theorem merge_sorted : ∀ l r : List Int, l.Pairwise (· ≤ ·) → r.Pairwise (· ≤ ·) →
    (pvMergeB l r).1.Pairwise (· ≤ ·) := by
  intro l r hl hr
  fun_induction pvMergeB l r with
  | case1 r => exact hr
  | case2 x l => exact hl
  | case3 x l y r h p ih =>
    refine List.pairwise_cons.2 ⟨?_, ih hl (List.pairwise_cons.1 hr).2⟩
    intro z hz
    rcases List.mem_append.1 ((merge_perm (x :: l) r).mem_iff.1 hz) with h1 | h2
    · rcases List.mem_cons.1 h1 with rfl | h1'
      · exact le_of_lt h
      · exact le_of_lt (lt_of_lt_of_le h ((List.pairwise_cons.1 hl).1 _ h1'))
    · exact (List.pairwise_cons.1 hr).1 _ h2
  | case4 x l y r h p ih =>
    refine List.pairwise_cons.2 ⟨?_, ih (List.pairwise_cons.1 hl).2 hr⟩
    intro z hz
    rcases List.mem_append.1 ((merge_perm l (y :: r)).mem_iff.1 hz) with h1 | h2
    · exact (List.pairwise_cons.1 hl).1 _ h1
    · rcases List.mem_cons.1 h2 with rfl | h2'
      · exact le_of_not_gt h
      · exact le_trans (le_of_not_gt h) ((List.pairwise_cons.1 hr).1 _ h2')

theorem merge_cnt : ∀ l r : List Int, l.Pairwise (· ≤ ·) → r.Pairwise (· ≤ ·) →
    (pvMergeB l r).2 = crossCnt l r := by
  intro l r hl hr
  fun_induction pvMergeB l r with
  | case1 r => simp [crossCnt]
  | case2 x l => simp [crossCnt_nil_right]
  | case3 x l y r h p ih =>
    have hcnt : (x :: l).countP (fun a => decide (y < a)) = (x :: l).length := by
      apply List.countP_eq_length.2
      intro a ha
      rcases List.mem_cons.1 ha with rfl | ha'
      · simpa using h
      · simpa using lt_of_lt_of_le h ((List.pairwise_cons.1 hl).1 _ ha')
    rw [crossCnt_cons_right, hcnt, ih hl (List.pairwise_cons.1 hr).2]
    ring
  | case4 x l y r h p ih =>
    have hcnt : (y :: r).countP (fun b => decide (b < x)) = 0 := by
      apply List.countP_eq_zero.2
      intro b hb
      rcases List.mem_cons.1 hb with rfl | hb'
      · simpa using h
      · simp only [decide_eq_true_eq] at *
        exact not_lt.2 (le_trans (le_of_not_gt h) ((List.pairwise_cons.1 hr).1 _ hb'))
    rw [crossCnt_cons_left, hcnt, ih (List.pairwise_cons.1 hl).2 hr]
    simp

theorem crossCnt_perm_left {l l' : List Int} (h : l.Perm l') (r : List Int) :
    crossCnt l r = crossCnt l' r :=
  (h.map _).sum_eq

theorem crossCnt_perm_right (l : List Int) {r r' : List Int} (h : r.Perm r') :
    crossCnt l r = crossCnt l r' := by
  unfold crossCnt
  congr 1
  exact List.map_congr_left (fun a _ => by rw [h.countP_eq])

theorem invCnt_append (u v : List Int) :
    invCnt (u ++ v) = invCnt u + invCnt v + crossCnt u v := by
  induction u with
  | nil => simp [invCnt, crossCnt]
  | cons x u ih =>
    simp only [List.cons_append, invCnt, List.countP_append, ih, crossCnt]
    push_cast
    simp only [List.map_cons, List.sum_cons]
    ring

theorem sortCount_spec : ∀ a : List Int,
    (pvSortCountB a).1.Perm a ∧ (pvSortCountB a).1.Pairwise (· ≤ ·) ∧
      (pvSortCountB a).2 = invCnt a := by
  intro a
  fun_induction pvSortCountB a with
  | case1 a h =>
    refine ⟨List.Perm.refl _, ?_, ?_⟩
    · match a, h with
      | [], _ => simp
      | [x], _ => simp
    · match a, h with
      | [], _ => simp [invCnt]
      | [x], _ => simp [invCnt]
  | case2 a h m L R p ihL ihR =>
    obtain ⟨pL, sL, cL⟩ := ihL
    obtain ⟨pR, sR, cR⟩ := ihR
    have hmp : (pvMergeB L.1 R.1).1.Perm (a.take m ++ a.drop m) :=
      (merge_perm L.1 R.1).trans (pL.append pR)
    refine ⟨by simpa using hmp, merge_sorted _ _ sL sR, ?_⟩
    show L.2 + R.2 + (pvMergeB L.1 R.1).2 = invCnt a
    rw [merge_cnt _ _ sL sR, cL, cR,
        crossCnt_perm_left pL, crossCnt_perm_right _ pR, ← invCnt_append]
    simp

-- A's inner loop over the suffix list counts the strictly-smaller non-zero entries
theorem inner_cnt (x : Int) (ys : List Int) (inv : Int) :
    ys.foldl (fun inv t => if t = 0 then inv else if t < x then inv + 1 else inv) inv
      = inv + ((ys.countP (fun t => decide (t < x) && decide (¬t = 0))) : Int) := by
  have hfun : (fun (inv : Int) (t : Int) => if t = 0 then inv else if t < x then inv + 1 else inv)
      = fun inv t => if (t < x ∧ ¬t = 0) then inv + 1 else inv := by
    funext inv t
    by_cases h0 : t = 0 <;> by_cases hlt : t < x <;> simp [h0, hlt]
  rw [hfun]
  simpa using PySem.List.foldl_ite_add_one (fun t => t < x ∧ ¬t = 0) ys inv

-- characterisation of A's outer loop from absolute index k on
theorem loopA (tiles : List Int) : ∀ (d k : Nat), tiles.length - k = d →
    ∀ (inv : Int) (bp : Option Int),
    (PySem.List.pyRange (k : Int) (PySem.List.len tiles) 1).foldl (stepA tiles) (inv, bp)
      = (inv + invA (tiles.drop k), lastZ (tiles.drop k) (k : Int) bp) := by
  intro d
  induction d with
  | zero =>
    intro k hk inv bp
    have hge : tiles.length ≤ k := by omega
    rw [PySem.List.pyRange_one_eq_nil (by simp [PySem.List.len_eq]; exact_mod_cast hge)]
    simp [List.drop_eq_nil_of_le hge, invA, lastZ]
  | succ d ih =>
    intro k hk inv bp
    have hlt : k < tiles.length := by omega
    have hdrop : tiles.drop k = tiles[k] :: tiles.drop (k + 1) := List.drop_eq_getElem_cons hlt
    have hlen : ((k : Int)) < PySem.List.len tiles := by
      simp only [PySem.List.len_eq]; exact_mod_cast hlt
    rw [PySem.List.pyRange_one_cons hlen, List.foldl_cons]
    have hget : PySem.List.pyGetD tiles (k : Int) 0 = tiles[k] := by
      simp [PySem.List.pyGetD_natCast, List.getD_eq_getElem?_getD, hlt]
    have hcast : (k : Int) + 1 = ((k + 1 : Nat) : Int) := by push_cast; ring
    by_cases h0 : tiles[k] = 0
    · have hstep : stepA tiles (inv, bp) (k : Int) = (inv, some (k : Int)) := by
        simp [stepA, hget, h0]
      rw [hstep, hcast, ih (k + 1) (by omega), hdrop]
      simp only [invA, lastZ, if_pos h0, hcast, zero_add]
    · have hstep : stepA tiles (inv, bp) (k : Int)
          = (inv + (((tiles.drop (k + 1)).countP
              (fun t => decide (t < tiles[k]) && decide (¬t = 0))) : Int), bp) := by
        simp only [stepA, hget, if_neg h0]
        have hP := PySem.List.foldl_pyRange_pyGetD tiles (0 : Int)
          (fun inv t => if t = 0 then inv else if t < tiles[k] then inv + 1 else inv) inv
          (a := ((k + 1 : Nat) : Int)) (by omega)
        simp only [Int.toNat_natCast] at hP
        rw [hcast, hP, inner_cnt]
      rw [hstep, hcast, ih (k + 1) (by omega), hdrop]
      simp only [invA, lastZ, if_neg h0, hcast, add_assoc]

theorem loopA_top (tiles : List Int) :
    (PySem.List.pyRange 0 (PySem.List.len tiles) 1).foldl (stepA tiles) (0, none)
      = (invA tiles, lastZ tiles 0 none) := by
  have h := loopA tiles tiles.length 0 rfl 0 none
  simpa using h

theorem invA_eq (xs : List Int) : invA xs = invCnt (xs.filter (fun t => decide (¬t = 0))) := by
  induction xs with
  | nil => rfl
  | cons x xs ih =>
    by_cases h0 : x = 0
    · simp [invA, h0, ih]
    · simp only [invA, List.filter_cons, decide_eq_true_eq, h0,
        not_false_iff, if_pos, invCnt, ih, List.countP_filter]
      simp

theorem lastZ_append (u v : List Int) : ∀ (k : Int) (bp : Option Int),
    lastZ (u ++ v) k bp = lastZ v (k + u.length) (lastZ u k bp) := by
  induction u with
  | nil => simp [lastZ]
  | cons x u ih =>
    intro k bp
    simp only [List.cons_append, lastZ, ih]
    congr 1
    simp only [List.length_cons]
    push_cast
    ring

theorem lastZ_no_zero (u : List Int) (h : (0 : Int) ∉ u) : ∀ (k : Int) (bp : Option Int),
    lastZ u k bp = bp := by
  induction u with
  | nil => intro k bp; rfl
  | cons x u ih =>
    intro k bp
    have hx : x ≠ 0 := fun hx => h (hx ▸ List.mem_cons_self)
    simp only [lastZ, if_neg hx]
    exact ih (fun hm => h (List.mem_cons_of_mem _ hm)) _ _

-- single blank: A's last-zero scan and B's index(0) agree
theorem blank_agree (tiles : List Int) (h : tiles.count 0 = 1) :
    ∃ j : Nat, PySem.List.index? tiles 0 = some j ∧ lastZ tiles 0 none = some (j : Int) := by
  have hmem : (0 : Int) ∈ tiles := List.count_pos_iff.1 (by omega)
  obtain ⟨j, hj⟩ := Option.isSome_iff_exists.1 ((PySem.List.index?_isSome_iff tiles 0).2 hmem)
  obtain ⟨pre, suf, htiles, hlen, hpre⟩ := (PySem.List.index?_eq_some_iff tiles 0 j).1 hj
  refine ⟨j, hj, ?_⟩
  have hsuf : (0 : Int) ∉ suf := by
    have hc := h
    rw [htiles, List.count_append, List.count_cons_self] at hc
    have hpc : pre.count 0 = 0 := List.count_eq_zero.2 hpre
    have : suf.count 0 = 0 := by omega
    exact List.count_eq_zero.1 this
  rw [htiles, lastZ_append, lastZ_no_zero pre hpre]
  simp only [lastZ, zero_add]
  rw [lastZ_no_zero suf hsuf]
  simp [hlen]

++++++++

In the material above, find the line containing "[x], _ => simp [invCnt]" and the line containing "have hfun : (fun", then write out exactly those two lines and every line between them, and nothing more.

◆ **SOLUTION TO THIS PROBLEM**
      | [x], _ => simp [invCnt]
  | case2 a h m L R p ihL ihR =>
    obtain ⟨pL, sL, cL⟩ := ihL
    obtain ⟨pR, sR, cR⟩ := ihR
    have hmp : (pvMergeB L.1 R.1).1.Perm (a.take m ++ a.drop m) :=
      (merge_perm L.1 R.1).trans (pL.append pR)
    refine ⟨by simpa using hmp, merge_sorted _ _ sL sR, ?_⟩
    show L.2 + R.2 + (pvMergeB L.1 R.1).2 = invCnt a
    rw [merge_cnt _ _ sL sR, cL, cR,
        crossCnt_perm_left pL, crossCnt_perm_right _ pR, ← invCnt_append]
    simp

-- A's inner loop over the suffix list counts the strictly-smaller non-zero entries
theorem inner_cnt (x : Int) (ys : List Int) (inv : Int) :
    ys.foldl (fun inv t => if t = 0 then inv else if t < x then inv + 1 else inv) inv
      = inv + ((ys.countP (fun t => decide (t < x) && decide (¬t = 0))) : Int) := by
  have hfun : (fun (inv : Int) (t : Int) => if t = 0 then inv else if t < x then inv + 1 else inv)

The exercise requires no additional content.